Please return the lines below verbatim, beginning at the one that has "have t1 : (xs.set" and stopping after the one that has "rw [e, List.drop_append, List.drop_eq_nil_of_le", and add no other lines.
-----
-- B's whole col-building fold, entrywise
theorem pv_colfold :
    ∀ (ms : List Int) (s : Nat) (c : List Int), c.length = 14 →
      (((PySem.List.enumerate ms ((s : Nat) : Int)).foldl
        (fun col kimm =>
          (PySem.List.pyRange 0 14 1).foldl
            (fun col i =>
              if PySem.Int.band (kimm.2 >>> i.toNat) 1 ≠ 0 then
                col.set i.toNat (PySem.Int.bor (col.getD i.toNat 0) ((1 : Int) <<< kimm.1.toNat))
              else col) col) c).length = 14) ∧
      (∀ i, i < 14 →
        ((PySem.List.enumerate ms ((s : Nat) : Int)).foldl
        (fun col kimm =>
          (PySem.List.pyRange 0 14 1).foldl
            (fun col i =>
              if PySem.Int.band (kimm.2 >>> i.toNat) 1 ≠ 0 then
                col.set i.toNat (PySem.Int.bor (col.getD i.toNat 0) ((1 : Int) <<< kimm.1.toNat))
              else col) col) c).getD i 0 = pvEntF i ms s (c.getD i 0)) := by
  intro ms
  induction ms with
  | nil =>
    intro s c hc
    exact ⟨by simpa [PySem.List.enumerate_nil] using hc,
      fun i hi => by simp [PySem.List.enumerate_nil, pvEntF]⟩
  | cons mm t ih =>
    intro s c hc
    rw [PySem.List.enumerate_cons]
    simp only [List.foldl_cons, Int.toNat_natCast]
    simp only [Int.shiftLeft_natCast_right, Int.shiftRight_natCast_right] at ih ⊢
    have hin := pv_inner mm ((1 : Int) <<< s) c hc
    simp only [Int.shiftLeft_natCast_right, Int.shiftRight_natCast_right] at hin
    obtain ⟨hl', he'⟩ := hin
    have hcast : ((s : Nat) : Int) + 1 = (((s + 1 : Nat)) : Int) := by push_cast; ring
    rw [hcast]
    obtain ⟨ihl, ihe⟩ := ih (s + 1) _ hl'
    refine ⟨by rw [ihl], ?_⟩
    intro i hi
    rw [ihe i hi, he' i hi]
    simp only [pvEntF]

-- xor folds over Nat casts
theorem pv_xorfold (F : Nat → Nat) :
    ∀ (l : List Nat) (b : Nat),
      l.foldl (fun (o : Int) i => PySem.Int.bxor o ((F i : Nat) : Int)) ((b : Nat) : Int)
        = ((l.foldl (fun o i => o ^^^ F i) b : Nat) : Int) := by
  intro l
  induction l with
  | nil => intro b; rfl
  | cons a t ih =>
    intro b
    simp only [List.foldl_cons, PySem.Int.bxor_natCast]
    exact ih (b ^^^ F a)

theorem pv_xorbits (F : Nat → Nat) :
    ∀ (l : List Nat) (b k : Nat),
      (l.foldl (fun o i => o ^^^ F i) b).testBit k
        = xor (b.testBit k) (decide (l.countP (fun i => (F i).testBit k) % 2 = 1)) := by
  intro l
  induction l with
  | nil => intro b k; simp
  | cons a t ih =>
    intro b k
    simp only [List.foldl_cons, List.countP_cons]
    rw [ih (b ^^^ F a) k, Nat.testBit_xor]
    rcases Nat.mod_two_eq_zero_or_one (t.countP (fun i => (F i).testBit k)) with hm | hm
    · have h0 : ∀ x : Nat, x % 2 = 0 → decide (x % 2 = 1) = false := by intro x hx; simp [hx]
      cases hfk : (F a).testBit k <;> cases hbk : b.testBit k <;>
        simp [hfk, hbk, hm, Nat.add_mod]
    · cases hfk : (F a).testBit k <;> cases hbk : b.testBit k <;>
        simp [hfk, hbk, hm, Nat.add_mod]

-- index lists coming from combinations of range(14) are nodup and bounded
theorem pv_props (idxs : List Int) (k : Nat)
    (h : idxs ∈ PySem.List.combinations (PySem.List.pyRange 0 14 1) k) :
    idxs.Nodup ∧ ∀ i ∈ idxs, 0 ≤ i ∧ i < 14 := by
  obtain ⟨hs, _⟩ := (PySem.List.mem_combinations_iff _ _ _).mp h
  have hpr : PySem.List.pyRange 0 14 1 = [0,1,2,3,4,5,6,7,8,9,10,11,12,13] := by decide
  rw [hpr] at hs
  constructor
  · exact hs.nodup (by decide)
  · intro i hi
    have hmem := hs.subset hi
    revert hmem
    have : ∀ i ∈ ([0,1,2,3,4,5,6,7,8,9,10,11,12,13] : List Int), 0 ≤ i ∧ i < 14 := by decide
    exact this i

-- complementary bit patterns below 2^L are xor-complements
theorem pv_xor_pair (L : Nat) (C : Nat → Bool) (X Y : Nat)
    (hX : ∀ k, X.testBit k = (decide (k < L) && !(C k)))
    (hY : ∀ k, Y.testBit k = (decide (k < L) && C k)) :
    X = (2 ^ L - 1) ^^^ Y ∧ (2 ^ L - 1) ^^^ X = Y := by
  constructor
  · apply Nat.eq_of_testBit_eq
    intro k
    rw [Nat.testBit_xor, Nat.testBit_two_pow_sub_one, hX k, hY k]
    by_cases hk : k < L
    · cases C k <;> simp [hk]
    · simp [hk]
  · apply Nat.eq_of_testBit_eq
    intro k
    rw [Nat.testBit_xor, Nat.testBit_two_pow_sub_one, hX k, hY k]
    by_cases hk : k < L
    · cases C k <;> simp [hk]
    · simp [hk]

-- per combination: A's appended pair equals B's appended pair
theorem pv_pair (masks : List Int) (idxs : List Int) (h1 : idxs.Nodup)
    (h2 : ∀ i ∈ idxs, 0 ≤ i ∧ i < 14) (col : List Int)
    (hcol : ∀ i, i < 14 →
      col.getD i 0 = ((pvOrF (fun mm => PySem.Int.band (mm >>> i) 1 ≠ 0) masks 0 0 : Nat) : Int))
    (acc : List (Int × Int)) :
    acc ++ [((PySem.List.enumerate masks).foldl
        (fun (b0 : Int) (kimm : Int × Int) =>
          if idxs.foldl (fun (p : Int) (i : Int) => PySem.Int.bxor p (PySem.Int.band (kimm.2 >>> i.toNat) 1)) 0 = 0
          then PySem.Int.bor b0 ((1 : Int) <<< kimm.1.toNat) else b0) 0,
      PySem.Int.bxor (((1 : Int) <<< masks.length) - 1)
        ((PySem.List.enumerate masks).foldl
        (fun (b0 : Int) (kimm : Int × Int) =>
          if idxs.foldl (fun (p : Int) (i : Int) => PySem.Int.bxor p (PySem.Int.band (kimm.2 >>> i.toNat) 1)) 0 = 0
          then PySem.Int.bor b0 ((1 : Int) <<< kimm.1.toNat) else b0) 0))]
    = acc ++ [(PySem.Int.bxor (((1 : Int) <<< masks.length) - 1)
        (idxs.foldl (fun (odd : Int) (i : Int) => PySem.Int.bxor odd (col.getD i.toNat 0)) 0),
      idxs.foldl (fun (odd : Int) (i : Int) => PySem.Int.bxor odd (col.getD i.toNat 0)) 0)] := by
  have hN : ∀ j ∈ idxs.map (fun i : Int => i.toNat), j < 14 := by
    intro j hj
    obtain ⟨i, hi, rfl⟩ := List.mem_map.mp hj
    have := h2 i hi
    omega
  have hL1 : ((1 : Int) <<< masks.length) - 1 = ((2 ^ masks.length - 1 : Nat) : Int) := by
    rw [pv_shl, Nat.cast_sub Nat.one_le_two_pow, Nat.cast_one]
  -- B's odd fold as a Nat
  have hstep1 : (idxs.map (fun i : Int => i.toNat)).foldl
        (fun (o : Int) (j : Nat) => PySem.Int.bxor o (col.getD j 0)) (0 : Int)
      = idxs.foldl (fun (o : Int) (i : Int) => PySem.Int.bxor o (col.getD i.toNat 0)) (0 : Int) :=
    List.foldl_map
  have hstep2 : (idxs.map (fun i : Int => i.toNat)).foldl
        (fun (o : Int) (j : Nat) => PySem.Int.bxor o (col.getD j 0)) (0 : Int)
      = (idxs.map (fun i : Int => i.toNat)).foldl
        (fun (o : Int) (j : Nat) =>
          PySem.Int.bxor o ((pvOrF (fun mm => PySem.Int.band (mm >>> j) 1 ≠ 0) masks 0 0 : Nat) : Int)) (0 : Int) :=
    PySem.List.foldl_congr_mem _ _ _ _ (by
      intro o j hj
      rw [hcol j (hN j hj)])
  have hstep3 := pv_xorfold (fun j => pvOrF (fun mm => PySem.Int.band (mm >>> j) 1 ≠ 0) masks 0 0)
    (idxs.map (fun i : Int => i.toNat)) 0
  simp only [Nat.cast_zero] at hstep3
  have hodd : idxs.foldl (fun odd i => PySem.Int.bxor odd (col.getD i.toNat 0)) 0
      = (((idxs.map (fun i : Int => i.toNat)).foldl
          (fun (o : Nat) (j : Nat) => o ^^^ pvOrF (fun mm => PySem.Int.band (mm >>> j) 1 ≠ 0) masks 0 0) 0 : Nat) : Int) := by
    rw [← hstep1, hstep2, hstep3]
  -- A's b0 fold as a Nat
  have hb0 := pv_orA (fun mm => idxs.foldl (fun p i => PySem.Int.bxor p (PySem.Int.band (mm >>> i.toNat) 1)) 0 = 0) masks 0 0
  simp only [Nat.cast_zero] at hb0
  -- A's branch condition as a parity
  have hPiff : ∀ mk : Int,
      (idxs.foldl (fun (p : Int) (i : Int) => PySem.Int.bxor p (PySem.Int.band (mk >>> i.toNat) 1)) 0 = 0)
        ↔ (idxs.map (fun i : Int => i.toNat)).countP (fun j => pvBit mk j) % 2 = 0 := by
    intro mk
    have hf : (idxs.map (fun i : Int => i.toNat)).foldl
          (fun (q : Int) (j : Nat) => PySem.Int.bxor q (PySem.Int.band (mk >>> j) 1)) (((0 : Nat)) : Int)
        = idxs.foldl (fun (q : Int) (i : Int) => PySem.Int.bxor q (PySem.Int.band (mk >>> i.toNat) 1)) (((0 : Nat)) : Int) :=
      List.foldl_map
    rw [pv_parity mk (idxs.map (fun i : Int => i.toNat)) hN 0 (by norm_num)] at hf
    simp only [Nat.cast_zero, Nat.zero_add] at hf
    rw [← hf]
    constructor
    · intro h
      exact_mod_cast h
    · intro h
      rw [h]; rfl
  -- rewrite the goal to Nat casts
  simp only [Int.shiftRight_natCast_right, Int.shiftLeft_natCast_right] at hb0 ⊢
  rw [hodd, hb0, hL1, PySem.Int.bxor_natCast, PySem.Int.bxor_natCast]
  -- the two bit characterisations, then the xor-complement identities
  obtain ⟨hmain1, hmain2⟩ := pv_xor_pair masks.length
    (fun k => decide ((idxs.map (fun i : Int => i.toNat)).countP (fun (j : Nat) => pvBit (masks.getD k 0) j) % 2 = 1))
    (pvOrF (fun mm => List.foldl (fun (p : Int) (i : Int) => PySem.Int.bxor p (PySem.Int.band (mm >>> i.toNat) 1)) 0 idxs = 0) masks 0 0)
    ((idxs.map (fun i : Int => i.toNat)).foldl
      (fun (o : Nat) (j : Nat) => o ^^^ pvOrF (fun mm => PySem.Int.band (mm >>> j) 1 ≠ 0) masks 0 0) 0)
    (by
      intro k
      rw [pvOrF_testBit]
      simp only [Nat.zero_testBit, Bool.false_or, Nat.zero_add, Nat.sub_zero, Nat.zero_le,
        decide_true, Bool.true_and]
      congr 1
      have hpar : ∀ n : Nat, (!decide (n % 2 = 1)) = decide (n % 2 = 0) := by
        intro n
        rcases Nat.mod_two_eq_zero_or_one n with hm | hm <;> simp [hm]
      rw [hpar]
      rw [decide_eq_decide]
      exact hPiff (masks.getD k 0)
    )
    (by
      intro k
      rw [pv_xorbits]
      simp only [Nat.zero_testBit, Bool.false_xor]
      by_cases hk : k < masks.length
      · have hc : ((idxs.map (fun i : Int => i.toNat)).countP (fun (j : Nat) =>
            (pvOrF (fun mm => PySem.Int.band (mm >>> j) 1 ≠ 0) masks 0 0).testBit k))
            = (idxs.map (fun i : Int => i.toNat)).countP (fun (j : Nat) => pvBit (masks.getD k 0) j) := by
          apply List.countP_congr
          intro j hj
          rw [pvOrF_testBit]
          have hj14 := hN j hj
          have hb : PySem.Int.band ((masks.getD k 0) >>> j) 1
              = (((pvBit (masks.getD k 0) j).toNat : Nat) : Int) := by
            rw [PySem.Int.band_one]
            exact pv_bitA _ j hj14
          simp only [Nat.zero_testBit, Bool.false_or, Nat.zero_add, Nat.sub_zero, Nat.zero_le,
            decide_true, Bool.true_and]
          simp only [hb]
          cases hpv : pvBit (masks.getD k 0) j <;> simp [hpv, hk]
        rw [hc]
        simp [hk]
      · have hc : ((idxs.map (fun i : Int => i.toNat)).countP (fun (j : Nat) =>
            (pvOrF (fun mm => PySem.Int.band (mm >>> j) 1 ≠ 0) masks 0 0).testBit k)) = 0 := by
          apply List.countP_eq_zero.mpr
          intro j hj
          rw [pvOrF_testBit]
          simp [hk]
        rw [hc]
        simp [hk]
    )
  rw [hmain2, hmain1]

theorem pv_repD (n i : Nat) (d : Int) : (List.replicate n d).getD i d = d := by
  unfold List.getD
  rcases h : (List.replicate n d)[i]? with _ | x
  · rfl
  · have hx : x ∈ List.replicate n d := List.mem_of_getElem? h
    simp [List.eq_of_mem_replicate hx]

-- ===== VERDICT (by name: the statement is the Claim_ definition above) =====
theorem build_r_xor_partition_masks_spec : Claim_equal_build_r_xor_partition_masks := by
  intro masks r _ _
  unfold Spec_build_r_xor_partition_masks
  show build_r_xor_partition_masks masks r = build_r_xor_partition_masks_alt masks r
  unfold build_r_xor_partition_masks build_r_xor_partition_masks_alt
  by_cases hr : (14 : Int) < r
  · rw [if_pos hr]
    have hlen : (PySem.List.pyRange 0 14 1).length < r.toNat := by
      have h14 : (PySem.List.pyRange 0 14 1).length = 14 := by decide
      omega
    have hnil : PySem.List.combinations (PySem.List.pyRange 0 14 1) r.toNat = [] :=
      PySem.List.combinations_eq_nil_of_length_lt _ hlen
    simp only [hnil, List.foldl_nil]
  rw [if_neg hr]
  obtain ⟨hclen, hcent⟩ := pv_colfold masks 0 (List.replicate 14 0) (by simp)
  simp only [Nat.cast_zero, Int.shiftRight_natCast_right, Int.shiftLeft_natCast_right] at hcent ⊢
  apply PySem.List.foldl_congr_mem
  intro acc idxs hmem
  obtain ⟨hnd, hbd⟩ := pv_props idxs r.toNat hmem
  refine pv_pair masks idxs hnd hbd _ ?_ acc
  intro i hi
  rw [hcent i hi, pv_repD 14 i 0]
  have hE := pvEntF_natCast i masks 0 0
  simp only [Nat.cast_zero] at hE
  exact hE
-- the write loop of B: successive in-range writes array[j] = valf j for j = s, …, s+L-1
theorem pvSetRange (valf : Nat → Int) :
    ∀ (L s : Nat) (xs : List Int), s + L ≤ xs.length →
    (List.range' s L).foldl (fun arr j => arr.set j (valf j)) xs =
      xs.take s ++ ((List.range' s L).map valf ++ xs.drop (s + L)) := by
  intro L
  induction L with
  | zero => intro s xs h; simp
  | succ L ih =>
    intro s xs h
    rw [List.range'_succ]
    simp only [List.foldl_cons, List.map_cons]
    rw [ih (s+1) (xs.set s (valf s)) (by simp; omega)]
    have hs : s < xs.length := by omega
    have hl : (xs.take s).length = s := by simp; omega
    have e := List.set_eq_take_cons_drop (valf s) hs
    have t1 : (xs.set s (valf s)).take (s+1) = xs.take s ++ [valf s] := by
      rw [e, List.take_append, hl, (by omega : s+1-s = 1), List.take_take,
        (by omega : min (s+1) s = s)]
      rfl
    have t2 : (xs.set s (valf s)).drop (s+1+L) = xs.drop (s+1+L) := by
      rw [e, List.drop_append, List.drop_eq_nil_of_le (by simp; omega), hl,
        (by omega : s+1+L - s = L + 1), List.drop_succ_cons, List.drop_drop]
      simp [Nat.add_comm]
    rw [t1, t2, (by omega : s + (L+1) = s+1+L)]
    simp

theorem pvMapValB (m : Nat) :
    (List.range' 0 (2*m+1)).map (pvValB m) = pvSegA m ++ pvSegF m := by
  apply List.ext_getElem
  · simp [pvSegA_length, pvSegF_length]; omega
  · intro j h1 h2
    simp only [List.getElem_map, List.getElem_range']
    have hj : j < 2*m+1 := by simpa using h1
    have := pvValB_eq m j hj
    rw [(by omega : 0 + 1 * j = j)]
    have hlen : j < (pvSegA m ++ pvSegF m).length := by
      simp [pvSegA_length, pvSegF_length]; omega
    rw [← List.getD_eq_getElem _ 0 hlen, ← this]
-----
## [Answer section]
    have t1 : (xs.set s (valf s)).take (s+1) = xs.take s ++ [valf s] := by
      rw [e, List.take_append, hl, (by omega : s+1-s = 1), List.take_take,
        (by omega : min (s+1) s = s)]
      rfl
    have t2 : (xs.set s (valf s)).drop (s+1+L) = xs.drop (s+1+L) := by
      rw [e, List.drop_append, List.drop_eq_nil_of_le (by simp; omega), hl,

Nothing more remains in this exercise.